══ DATA LISTING

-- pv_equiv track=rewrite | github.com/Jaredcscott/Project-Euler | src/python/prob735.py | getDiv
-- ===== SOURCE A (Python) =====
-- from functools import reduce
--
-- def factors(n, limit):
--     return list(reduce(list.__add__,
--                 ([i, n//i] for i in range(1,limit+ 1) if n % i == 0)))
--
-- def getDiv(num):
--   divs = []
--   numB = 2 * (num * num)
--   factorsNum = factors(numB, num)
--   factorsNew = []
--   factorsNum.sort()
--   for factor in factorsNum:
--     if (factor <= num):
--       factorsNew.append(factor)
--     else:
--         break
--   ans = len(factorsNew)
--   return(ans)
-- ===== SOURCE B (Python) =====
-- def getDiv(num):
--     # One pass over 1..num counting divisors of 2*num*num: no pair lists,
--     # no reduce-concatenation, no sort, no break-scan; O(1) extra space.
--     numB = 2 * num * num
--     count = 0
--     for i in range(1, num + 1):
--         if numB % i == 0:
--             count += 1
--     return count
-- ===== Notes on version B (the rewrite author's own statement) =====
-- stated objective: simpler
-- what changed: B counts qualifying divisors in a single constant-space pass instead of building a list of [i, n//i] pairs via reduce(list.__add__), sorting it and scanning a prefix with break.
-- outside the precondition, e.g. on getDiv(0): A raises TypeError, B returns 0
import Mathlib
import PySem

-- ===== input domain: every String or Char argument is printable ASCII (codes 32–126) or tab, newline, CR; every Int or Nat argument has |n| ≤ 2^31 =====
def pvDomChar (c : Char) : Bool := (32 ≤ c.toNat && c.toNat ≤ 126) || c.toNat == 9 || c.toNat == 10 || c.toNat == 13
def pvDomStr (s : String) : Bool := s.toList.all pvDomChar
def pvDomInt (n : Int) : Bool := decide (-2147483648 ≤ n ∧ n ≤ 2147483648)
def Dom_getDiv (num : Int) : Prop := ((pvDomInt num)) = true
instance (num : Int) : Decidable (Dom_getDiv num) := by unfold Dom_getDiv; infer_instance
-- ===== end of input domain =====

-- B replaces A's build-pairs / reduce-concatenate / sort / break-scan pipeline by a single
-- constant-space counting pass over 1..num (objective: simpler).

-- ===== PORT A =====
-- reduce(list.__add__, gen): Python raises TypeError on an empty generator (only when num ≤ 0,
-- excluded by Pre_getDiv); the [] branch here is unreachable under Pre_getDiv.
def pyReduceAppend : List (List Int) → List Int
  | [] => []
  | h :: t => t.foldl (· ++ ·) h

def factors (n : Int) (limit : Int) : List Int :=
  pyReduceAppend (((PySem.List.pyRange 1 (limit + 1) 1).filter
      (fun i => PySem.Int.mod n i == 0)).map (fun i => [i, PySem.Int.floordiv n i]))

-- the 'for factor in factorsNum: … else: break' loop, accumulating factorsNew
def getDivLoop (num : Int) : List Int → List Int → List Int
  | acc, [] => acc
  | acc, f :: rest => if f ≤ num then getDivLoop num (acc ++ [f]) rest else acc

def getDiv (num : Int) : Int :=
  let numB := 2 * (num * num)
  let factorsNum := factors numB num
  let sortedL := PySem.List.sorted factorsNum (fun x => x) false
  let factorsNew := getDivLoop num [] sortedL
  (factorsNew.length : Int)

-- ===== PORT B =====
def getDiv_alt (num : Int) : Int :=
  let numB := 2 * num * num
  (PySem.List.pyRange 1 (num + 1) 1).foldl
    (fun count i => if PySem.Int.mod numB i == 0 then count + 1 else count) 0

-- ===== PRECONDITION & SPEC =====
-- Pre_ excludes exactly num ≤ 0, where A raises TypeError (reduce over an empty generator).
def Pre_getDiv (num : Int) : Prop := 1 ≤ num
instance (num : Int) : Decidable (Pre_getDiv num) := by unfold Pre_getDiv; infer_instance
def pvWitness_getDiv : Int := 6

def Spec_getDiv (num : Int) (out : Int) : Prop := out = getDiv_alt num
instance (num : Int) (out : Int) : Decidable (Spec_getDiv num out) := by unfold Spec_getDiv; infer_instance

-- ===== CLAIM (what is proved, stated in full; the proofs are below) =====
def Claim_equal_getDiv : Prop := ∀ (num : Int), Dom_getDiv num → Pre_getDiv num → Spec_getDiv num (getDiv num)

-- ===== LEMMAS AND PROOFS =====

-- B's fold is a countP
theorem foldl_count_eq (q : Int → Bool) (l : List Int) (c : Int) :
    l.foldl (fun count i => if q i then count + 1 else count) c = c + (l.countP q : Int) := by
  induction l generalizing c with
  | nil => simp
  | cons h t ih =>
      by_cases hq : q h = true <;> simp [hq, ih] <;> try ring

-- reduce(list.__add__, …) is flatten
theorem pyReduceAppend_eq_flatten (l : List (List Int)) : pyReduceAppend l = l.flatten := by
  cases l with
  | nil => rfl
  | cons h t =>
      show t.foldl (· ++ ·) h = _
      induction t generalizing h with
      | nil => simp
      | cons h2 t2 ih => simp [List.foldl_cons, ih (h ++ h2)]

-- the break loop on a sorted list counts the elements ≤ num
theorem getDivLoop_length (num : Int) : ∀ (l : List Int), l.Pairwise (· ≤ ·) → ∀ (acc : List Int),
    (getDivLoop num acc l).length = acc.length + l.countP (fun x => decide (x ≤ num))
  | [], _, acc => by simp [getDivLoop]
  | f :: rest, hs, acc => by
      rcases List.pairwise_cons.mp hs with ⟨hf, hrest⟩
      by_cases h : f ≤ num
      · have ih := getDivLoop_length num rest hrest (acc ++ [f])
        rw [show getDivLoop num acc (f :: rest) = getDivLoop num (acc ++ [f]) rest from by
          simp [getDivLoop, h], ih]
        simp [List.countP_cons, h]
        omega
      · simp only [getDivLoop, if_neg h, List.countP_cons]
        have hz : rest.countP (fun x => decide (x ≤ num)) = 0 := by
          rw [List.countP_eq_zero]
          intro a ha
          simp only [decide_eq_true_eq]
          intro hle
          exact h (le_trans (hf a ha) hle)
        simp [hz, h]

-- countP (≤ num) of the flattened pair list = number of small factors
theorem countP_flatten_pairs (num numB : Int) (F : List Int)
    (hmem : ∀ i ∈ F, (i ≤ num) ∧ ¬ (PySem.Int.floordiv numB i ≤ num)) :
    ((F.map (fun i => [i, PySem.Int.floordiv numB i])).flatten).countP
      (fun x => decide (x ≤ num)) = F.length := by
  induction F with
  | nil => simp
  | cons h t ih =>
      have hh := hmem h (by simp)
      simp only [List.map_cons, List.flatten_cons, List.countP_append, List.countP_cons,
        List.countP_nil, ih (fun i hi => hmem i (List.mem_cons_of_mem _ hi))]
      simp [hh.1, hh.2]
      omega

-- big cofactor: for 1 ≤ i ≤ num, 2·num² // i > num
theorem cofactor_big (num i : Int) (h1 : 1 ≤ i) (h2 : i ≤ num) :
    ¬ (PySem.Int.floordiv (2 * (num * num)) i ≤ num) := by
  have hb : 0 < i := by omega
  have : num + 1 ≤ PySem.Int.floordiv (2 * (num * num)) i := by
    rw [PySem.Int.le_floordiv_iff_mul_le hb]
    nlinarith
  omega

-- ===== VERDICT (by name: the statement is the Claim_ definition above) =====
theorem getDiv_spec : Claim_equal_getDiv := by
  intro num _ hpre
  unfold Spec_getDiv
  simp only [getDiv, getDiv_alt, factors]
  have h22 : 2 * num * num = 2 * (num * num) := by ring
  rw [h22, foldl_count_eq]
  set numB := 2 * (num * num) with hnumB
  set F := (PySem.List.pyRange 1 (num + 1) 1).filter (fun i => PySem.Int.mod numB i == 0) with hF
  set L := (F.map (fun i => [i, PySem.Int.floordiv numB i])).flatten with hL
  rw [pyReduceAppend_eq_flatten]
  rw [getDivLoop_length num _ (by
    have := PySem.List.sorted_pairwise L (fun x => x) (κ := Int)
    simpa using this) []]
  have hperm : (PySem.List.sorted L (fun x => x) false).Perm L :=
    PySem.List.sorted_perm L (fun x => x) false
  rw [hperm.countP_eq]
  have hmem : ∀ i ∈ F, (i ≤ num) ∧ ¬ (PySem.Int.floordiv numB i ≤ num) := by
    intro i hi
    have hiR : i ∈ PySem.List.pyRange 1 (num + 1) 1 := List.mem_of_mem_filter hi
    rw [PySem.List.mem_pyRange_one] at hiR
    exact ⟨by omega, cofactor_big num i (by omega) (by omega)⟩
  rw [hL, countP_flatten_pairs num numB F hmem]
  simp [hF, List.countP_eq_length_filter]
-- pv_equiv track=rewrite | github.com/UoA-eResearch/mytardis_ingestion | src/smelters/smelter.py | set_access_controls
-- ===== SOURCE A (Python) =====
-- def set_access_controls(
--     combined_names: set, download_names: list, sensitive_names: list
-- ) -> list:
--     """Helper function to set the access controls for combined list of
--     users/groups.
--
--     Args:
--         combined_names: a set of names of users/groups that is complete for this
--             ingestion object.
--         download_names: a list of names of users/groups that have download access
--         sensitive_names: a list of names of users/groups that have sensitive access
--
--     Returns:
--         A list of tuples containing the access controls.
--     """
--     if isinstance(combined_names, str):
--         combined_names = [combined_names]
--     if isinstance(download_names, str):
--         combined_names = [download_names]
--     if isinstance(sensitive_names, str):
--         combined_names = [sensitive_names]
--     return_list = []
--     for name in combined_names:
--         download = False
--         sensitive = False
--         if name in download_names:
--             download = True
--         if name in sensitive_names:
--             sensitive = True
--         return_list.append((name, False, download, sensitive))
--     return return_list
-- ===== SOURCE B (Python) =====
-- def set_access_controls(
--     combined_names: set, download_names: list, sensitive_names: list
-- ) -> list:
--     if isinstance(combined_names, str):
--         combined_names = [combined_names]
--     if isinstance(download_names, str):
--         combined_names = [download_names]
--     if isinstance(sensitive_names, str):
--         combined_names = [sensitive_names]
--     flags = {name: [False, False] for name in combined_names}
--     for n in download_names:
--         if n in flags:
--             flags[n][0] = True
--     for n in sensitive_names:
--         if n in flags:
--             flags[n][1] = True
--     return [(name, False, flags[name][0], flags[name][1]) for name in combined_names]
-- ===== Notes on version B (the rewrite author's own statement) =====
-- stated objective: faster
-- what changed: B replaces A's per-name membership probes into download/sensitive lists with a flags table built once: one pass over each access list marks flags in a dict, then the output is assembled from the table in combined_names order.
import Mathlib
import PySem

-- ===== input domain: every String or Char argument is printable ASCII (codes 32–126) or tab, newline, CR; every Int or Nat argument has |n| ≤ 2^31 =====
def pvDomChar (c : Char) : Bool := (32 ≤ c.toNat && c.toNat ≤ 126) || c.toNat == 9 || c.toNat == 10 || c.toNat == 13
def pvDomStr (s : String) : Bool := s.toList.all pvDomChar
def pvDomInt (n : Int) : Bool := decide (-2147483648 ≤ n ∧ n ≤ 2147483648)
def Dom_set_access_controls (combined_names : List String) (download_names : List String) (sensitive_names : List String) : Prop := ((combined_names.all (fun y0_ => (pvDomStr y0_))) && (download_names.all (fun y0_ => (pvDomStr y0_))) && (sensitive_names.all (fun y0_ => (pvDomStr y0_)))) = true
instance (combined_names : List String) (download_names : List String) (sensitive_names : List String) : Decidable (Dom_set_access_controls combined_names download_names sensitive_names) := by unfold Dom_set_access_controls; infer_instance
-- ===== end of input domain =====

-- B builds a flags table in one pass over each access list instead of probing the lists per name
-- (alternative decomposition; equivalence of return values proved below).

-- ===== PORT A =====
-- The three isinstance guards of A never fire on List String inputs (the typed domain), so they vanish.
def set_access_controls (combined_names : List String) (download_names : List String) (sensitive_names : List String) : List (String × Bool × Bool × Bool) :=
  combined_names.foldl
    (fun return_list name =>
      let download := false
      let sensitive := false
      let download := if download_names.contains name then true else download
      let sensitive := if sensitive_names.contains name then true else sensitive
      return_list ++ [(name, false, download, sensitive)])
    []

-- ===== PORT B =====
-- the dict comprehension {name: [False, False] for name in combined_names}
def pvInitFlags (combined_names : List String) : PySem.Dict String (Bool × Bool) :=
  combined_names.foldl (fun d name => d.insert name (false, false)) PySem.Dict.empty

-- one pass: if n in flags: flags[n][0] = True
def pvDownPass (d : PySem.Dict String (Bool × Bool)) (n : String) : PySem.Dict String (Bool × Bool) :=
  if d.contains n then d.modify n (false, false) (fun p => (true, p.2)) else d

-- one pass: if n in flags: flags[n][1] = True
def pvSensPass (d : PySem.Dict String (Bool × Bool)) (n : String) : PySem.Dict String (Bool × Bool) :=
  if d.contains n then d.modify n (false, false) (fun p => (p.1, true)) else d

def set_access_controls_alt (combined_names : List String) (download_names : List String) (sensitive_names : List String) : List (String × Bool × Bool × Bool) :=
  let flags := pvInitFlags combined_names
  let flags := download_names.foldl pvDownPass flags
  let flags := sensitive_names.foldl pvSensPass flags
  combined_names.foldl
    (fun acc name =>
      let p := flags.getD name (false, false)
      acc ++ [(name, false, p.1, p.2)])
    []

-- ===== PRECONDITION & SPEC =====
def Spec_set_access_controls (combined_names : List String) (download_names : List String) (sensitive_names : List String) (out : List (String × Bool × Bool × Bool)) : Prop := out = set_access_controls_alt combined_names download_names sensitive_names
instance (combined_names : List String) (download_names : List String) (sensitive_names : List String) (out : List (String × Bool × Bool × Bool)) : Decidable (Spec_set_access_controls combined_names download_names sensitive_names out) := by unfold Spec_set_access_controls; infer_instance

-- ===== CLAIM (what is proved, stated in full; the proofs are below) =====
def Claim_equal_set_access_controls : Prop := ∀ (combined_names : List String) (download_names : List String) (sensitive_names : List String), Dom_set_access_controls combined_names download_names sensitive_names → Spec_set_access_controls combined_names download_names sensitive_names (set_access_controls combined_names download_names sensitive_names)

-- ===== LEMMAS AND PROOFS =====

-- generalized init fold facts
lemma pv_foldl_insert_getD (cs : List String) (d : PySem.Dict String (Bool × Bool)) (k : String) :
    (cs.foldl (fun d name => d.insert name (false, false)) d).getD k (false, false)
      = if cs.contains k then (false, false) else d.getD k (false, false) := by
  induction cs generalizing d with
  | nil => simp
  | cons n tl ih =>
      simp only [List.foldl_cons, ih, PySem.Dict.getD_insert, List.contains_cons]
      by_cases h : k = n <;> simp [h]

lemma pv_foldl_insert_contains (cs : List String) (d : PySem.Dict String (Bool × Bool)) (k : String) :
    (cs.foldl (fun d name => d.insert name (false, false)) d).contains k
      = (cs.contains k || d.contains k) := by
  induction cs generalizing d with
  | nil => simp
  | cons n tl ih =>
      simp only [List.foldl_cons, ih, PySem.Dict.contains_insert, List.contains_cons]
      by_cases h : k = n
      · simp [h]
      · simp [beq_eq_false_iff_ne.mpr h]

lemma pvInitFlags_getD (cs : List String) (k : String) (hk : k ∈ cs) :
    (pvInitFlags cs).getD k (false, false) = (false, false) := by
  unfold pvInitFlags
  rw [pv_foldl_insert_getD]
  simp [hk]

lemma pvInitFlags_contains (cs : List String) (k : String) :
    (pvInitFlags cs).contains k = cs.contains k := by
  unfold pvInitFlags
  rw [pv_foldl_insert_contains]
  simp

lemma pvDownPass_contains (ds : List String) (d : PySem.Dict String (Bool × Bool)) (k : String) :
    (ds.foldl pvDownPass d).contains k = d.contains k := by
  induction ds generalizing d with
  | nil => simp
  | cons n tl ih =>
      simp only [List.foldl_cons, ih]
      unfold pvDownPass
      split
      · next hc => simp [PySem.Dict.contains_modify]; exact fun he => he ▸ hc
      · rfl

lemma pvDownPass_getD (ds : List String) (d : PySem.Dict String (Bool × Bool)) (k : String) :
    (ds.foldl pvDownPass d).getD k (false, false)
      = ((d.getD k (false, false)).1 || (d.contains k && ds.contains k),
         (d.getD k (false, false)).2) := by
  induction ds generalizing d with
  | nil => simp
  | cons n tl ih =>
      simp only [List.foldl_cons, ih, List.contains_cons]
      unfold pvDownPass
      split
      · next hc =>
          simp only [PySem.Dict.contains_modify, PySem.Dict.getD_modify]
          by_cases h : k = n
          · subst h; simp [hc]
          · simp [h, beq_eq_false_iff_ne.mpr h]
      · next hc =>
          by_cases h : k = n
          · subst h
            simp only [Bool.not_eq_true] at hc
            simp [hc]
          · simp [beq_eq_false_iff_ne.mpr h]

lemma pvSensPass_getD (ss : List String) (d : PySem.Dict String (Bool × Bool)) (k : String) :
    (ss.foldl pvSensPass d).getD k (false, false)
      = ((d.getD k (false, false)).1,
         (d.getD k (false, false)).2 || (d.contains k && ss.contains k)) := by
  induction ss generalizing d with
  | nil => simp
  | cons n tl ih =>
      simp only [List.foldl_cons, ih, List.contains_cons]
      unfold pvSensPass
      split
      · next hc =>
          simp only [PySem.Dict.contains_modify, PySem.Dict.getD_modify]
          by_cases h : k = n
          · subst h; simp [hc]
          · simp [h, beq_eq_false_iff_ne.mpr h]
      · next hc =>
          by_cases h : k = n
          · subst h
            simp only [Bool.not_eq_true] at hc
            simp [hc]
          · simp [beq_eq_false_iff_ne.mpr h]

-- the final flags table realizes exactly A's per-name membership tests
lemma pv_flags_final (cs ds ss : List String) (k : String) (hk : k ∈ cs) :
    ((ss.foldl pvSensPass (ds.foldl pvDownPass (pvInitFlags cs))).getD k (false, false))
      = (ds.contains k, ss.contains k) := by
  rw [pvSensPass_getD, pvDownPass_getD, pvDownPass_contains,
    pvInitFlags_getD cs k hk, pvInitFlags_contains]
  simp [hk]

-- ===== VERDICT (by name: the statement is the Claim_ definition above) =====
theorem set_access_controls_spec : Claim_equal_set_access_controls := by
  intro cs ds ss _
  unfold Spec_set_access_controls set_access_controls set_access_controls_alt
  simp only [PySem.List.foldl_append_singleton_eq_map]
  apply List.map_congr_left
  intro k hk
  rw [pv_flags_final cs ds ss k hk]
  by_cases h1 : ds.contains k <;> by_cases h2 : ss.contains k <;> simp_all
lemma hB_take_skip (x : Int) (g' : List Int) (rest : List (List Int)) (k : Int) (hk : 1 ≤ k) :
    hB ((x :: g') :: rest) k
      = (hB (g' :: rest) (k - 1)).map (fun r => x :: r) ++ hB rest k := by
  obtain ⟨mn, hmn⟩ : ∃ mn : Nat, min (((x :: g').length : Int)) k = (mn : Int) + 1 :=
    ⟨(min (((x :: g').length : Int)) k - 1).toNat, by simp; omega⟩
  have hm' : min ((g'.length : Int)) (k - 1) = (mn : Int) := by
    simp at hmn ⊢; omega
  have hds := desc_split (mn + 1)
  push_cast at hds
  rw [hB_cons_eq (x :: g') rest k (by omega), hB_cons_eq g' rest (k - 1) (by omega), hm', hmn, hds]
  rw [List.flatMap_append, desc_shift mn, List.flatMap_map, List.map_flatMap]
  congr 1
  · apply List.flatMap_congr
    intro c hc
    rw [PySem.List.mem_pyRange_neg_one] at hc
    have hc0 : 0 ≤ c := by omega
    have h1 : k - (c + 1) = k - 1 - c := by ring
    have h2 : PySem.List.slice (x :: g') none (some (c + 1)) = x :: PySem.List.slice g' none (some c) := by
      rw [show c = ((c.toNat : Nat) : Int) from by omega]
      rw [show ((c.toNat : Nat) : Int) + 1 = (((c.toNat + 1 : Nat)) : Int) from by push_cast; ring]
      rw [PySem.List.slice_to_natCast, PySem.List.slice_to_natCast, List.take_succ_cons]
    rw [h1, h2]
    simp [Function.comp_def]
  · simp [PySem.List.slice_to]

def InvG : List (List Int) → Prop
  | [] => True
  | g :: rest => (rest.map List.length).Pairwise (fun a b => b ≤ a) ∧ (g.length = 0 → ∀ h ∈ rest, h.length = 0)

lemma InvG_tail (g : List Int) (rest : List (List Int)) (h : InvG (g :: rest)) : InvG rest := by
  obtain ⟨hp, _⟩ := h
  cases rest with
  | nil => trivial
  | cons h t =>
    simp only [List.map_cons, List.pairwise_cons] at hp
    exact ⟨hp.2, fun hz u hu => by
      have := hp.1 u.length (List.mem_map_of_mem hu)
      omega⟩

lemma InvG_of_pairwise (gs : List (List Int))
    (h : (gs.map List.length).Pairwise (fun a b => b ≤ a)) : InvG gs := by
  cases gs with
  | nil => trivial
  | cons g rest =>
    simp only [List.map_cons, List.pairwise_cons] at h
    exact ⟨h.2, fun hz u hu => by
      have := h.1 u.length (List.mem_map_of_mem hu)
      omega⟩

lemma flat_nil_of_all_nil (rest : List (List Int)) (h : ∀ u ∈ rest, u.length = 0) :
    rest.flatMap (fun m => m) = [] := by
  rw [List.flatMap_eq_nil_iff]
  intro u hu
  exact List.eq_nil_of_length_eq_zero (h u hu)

════

- [EXERCISE OBJECTIVE] Send back exactly the lines from the line with "cases gs with" through the end of the records.

- [OUTPUT OF THE TASK]
  cases gs with
  | nil => trivial
  | cons g rest =>
    simp only [List.map_cons, List.pairwise_cons] at h
    exact ⟨h.2, fun hz u hu => by
      have := h.1 u.length (List.mem_map_of_mem hu)
      omega⟩

lemma flat_nil_of_all_nil (rest : List (List Int)) (h : ∀ u ∈ rest, u.length = 0) :
    rest.flatMap (fun m => m) = [] := by
  rw [List.flatMap_eq_nil_iff]
  intro u hu
  exact List.eq_nil_of_length_eq_zero (h u hu)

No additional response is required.